Reprinted with the permission of the author and Today's Life Science (http://www.vLIFEScience.com.au) March/April 2002 pp.22-24.

VIEWPOINT

Returns on Investment in Science and Technology

Why government should invest public money in science and technology? This article looks at some of the potential benefits in supporting this.
 

Peter French
 

 Major statements on initiatives in science and technology from both sides of politics saw for the first time in living memory science become a major theme of the 2001 election campaign. The Government launched Backing Australia's Ability earlier in the year, and the Labor Party responded with the memorable Knowledge Nation (in which the unfortunate spaghetti and meatballs diagram dominated the meat of the message). With both sides seemingly recognising that investment in science and technology is important, this paper looks at the benefits, both tangible and intangible that such public investment in science and technology can bring to a nation, and looks at the question - 'Why should government invest public money in science and technology?'

 The potential benefits to the nation from supporting public sector science and technology research can be distilled into three major groups:

1. Direct financial benefits;

2. Spill-over benefits, which include:

• Increased length and quality of life,

• Improved environmental management,

• Increased employment

• Enhanced scientific and technological expertise; and

3. Global marketplace benefits - strengthened national economic competitiveness.

 Direct financial benefits

The existence of a direct relationship between science and technology expenditure and social and economic development is widely acknowledged. Figure 1 shows a simplified diagram of the process for basic research to financial returns.

Figure 1. Sources of direct economic benefits from basic research

 Although the inputs can be relatively easily captured, quantifying the pay-offs is not straightforward. A major complicating factor is the time between the initial investment in basic research and the economic benefit.

 The most widely adopted methods to analyse direct benefits are traditional accounting techniques such as benefit-cost ratio (BCR) analysis and return on investment. A simplified benefit-cost analysis for basic research in science and technology can be carried out by comparing revenue arising from outputs (if it is quantifiable) with the cost of the research and development inputs. Realistically, this is most easily done with any accuracy at the individual applied project level.
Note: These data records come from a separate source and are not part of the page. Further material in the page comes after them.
-- pv_equiv track=rewrite | github.com/JinnZ2/Resilience | octahedral-nfs/src/factor_base.py | octahedral_mapping
-- ===== SOURCE A (Python) =====
-- def octahedral_mapping(primes):
--     """
--     Map primes to octahedral coordinates.
--
--     Returns:
--         prime_to_octa: dict {prime: octahedron_index}
--         prime_to_vertex: dict {prime: vertex_index (0,1,2)}
--         octa_to_primes: list of lists [[p0,p1,p2], ...]
--     """
--     prime_to_octa = {}
--     prime_to_vertex = {}
--     octa_to_primes = []
--
--     for i, p in enumerate(primes):
--         octa_idx = i // 3
--         vertex_idx = i % 3
--         prime_to_octa[p] = octa_idx
--         prime_to_vertex[p] = vertex_idx
--
--         if vertex_idx == 0:
--             octa_to_primes.append([p, None, None])
--         else:
--             octa_to_primes[octa_idx][vertex_idx] = p
--
--     return prime_to_octa, prime_to_vertex, octa_to_primes
-- ===== SOURCE B (Python) =====
-- def octahedral_mapping(primes):
--     """
--     Map primes to octahedral coordinates.
--
--     Chunked build: each octahedron row is constructed whole from a slice of
--     three primes (padded with None), instead of appending a fresh row and
--     patching it element by element.
--     """
--     plist = list(primes)
--     prime_to_octa = {}
--     prime_to_vertex = {}
--     octa_to_primes = []
--     for octa_idx, start in enumerate(range(0, len(plist), 3)):
--         group = plist[start:start + 3]
--         octa_to_primes.append((group + [None, None, None])[:3])
--         for vertex_idx, p in enumerate(group):
--             prime_to_octa[p] = octa_idx
--             prime_to_vertex[p] = vertex_idx
--     return prime_to_octa, prime_to_vertex, octa_to_primes
-- ===== Notes on version B (the rewrite author's own statement) =====
-- stated objective: alternative
-- what changed: B iterates over chunk starts (range step 3) and builds each octahedron row whole from a padded slice, with an inner enumerate filling both dicts per chunk, instead of A's per-element loop that appends a fresh row on vertex 0 and patches the existing row otherwise.
import Mathlib
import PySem

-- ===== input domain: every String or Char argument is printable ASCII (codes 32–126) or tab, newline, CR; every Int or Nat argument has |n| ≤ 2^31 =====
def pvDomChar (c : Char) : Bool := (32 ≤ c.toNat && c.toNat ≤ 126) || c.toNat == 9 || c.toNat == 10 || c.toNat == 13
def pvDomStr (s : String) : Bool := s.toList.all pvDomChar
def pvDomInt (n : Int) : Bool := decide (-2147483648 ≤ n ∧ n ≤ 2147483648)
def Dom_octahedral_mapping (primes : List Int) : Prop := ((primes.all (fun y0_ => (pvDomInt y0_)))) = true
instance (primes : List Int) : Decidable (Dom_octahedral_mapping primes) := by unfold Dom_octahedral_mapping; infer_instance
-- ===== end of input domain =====

-- B builds each octahedron row whole from a padded 3-slice (chunk loop) instead of A's
-- per-element append-or-patch loop; same O(n) cost, alternative decomposition.

-- ===== PORT A =====
-- loop body of A: i//3, i%3, dict writes, then append a fresh row or patch the existing one
def octaStepA (st : PySem.Dict Int Int × PySem.Dict Int Int × List (List (Option Int)))
    (ip : Int × Int) : PySem.Dict Int Int × PySem.Dict Int Int × List (List (Option Int)) :=
  let i := ip.1
  let p := ip.2
  let octa_idx := PySem.Int.floordiv i 3
  let vertex_idx := PySem.Int.mod i 3
  let d1 := st.1.insert p octa_idx
  let d2 := st.2.1.insert p vertex_idx
  let rows :=
    if vertex_idx == 0 then
      st.2.2 ++ [[some p, none, none]]
    else
      -- octa_to_primes[octa_idx][vertex_idx] = p ; both indices are always in range here
      PySem.List.pySetD st.2.2 octa_idx
        (PySem.List.pySetD (PySem.List.pyGetD st.2.2 octa_idx []) vertex_idx (some p))
  (d1, d2, rows)

def octahedral_mapping (primes : List Int) :
    (List (Int × Int)) × (List (Int × Int)) × List (List (Option Int)) :=
  let r := (PySem.List.enumerate primes 0).foldl octaStepA (PySem.Dict.empty, PySem.Dict.empty, [])
  (r.1.items, r.2.1.items, r.2.2)

-- ===== PORT B =====
-- chunk body of B: group = plist[start:start+3]; append (group+[None]*3)[:3]; inner enumerate fills the dicts
def octaChunkB (plist : List Int)
    (st : PySem.Dict Int Int × PySem.Dict Int Int × List (List (Option Int)))
    (os : Int × Int) : PySem.Dict Int Int × PySem.Dict Int Int × List (List (Option Int)) :=
  let octa_idx := os.1
  let start := os.2
  let group := PySem.List.slice plist (some start) (some (start + 3))
  let rows := st.2.2 ++ [PySem.List.slice (group.map some ++ [none, none, none]) none (some 3)]
  let ds := (PySem.List.enumerate group 0).foldl
      (fun (ds : PySem.Dict Int Int × PySem.Dict Int Int) vp =>
        (ds.1.insert vp.2 octa_idx, ds.2.insert vp.2 vp.1)) (st.1, st.2.1)
  (ds.1, ds.2, rows)

def octahedral_mapping_alt (primes : List Int) :
    (List (Int × Int)) × (List (Int × Int)) × List (List (Option Int)) :=
  let plist := primes
  let r := (PySem.List.enumerate (PySem.List.pyRange 0 (PySem.List.len plist) 3) 0).foldl
      (octaChunkB plist) (PySem.Dict.empty, PySem.Dict.empty, [])
  (r.1.items, r.2.1.items, r.2.2)

-- ===== PRECONDITION & SPEC =====
def Spec_octahedral_mapping (primes : List Int) (out : (List (Int × Int)) × (List (Int × Int)) × List (List (Option Int))) : Prop := out = octahedral_mapping_alt primes
instance (primes : List Int) (out : (List (Int × Int)) × (List (Int × Int)) × List (List (Option Int))) : Decidable (Spec_octahedral_mapping primes out) := by unfold Spec_octahedral_mapping; infer_instance

-- ===== CLAIM (what is proved, stated in full; the proofs are below) =====
def Claim_equal_octahedral_mapping : Prop := ∀ (primes : List Int), Dom_octahedral_mapping primes → Spec_octahedral_mapping primes (octahedral_mapping primes)

-- ===== LEMMAS AND PROOFS =====

lemma pyRange3_nil (a b : Int) (h : b ≤ a) : PySem.List.pyRange a b 3 = [] := by
  rw [PySem.List.pyRange_of_pos _ _ (by norm_num)]
  rw [if_neg (by omega)]
  simp

lemma pyRange3_cons (a b : Int) (h : a < b) : PySem.List.pyRange a b 3 = a :: PySem.List.pyRange (a + 3) b 3 := by
  rw [PySem.List.pyRange_of_pos _ _ (by norm_num), PySem.List.pyRange_of_pos _ _ (by norm_num)]
  rw [if_pos h]
  have hc : ((b - a + 3 - 1) / 3).toNat
      = (if a + 3 < b then ((b - (a + 3) + 3 - 1) / 3).toNat else 0) + 1 := by
    split_ifs with h2 <;> omega
  rw [hc, List.range_succ_eq_map]
  simp only [List.map_cons, List.map_map]
  rw [List.cons.injEq]
  refine ⟨by ring, List.map_congr_left ?_⟩
  intro x _
  simp only [Function.comp_apply, Nat.succ_eq_add_one]
  push_cast
  ring

lemma fd0 (k : Int) : PySem.Int.floordiv (3 * k) 3 = k := by
  rw [PySem.Int.floordiv_eq_ediv_of_pos (by norm_num)]; omega
lemma fd1 (k : Int) : PySem.Int.floordiv (3 * k + 1) 3 = k := by
  rw [PySem.Int.floordiv_eq_ediv_of_pos (by norm_num)]; omega
lemma fd2 (k : Int) : PySem.Int.floordiv (3 * k + 2) 3 = k := by
  rw [PySem.Int.floordiv_eq_ediv_of_pos (by norm_num)]; omega
lemma md0 (k : Int) : PySem.Int.mod (3 * k) 3 = 0 := by
  rw [PySem.Int.mod_eq_emod_of_pos (by norm_num)]; omega
lemma md1 (k : Int) : PySem.Int.mod (3 * k + 1) 3 = 1 := by
  rw [PySem.Int.mod_eq_emod_of_pos (by norm_num)]; omega
lemma md2 (k : Int) : PySem.Int.mod (3 * k + 2) 3 = 2 := by
  rw [PySem.Int.mod_eq_emod_of_pos (by norm_num)]; omega

lemma loop_eq_nil (plist : List Int) (k : Nat)
    (st : PySem.Dict Int Int × PySem.Dict Int Int × List (List (Option Int)))
    (hrest : ([] : List Int) = plist.drop (3 * k)) :
    (PySem.List.enumerate ([] : List Int) (3 * (k : Int))).foldl octaStepA st
      = (PySem.List.enumerate (PySem.List.pyRange (3 * (k : Int)) (plist.length : Int) 3) (k : Int)).foldl
          (octaChunkB plist) st := by
  have hlen : plist.length ≤ 3 * k := by
    have := congrArg List.length hrest
    simp [List.length_drop] at this
    omega
  rw [pyRange3_nil _ _ (by exact_mod_cast hlen)]
  simp [PySem.List.enumerate_nil]

lemma take3_slice {α : Type} (xs : List α) :
    PySem.List.slice xs none (some (3 : Int)) = xs.take 3 := by
  rw [PySem.List.slice_to xs (by norm_num)]
  rfl

-- main invariant: A's fold over the remaining suffix equals B's fold over the remaining chunk starts
lemma loop_eq (plist : List Int) : ∀ (n : Nat), ∀ (rest : List Int), rest.length ≤ n →
    ∀ (k : Nat) (st : PySem.Dict Int Int × PySem.Dict Int Int × List (List (Option Int))),
    st.2.2.length = k → rest = plist.drop (3 * k) →
    (PySem.List.enumerate rest (3 * (k : Int))).foldl octaStepA st
      = (PySem.List.enumerate (PySem.List.pyRange (3 * (k : Int)) (plist.length : Int) 3) (k : Int)).foldl
          (octaChunkB plist) st := by
  intro n
  induction n with
  | zero =>
    intro rest hle k st hlen hrest
    have h0 : rest = [] := List.eq_nil_of_length_eq_zero (by omega)
    subst h0
    exact loop_eq_nil plist k st hrest
  | succ n ih =>
    intro rest hle k st hlen hrest
    obtain ⟨d1, d2, rows⟩ := st
    simp only at hlen
    subst hlen
    cases rest with
    | nil => exact loop_eq_nil plist rows.length (d1, d2, rows) hrest
    | cons p rest' =>
      have hlt : 3 * rows.length < plist.length := by
        have := congrArg List.length hrest
        simp [List.length_drop] at this
        omega
      have hlt' : 3 * (rows.length : Int) < (plist.length : Int) := by exact_mod_cast hlt
      rw [pyRange3_cons _ _ hlt']
      rw [PySem.List.enumerate_cons]
      have hgroup : PySem.List.slice plist (some (3 * (rows.length : Int)))
          (some (3 * (rows.length : Int) + 3)) = (p :: rest').take 3 := by
        rw [show (3 * ((rows.length : Nat) : Int)) = ((3 * rows.length : Nat) : Int) by push_cast; ring]
        rw [show (((3 * rows.length : Nat) : Int) + 3) = ((3 * rows.length : Nat) : Int) + ((3 : Nat) : Int) by norm_num]
        rw [PySem.List.slice_natCast_add, hrest]
      cases rest' with
      | nil =>
        -- chunk of one element
        have hend : plist.length ≤ 3 * (rows.length + 1) := by
          have := congrArg List.length hrest
          simp [List.length_drop] at this
          omega
        simp only [List.foldl_cons]
        rw [show (3 * (rows.length : Int) + 3) = 3 * ((rows.length + 1 : Nat) : Int) by push_cast; ring,
          pyRange3_nil _ _ (by exact_mod_cast hend)]
        simp only [PySem.List.enumerate_nil, PySem.List.enumerate_cons, List.foldl_cons,
          List.foldl_nil]
        simp only [octaStepA, octaChunkB, hgroup]
        rw [fd0, md0]
        simp [PySem.List.enumerate_cons, take3_slice]
      | cons q rest'' =>
        cases rest'' with
        | nil =>
          -- chunk of two elements
          have hend : plist.length ≤ 3 * (rows.length + 1) := by
            have := congrArg List.length hrest
            simp [List.length_drop] at this
            omega
          simp only [List.foldl_cons]
          rw [show (3 * (rows.length : Int) + 3) = 3 * ((rows.length + 1 : Nat) : Int) by push_cast; ring,
            pyRange3_nil _ _ (by exact_mod_cast hend)]
          simp only [PySem.List.enumerate_nil, PySem.List.enumerate_cons, List.foldl_cons,
            List.foldl_nil]
          simp only [octaStepA, octaChunkB, hgroup]
          rw [fd0, md0, show (3 * (rows.length : Int) + 1) = 3 * (rows.length : Int) + 1 from rfl]
          rw [fd1, md1]
          simp [PySem.List.enumerate_cons, take3_slice, PySem.List.pySetD_of_nonneg]
        | cons r rest₃ =>
          -- full chunk of three elements, recurse
          have harith : (3 * (rows.length : Int) + 1 + 1 + 1) = 3 * ((rows.length + 1 : Nat) : Int) := by
            push_cast; ring
          have hrest₃ : rest₃ = plist.drop (3 * (rows.length + 1)) := by
            have : (p :: q :: r :: rest₃).drop 3 = (plist.drop (3 * rows.length)).drop 3 := by
              rw [hrest]
            simpa [List.drop_drop, Nat.add_comm, show 3 + 3 * rows.length = 3 * (rows.length + 1) by ring] using this
          have hih := ih rest₃ (by simp at hle; omega) (rows.length + 1)
            (d1.insert p (rows.length : Int) |>.insert q (rows.length : Int) |>.insert r (rows.length : Int),
             d2.insert p 0 |>.insert q 1 |>.insert r 2,
             rows ++ [[some p, some q, some r]])
            (by simp) hrest₃
          simp only [PySem.List.enumerate_cons, List.foldl_cons]
          simp only [octaStepA]
          rw [show (3 * (rows.length : Int) + 1 + 1 + 1) = 3 * ((rows.length + 1 : Nat) : Int) by push_cast; ring]
          rw [show (3 * (rows.length : Int) + 1 + 1) = 3 * (rows.length : Int) + 2 by ring]
          simp only [fd0, md0, fd1, md1, fd2, md2]
          simp only [octaChunkB, hgroup]
          simp [take3_slice, PySem.List.pySetD_of_nonneg, PySem.List.enumerate_cons] at hih ⊢
          rw [show ((rows.length : Int) + 1) = ((rows.length + 1 : Nat) : Int) by push_cast; ring,
            show (3 * (rows.length : Int) + 3) = 3 * ((rows.length + 1 : Nat) : Int) by push_cast; ring]
          exact hih

-- ===== VERDICT (by name: the statement is the Claim_ definition above) =====
theorem octahedral_mapping_spec : Claim_equal_octahedral_mapping := by
  intro primes _
  unfold Spec_octahedral_mapping octahedral_mapping octahedral_mapping_alt
  have h := loop_eq primes primes.length primes le_rfl 0
      (PySem.Dict.empty, PySem.Dict.empty, []) rfl (by simp)
  simp only [Nat.cast_zero, mul_zero] at h
  simp [h]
An example of this analysis comes from the South Australian Research and Development Institute (SARDI) (Table 1).

TABLE 1

Calculation of direct benefits from research projects at SARDI [1].

 There is data which indicate that the BCR from individual projects can be as high as 700, but more generally a conservative estimate would seem to be around 10 to 50. For example, benefit-cost analyses show as much as a $14 health-care payoff for each $1 spent on vaccines [2].

 Nadiri examined 63 studies of the return on investment in science and technology research, and concluded that research results in a 20% - 30% annual return on private (industrial) investments [3].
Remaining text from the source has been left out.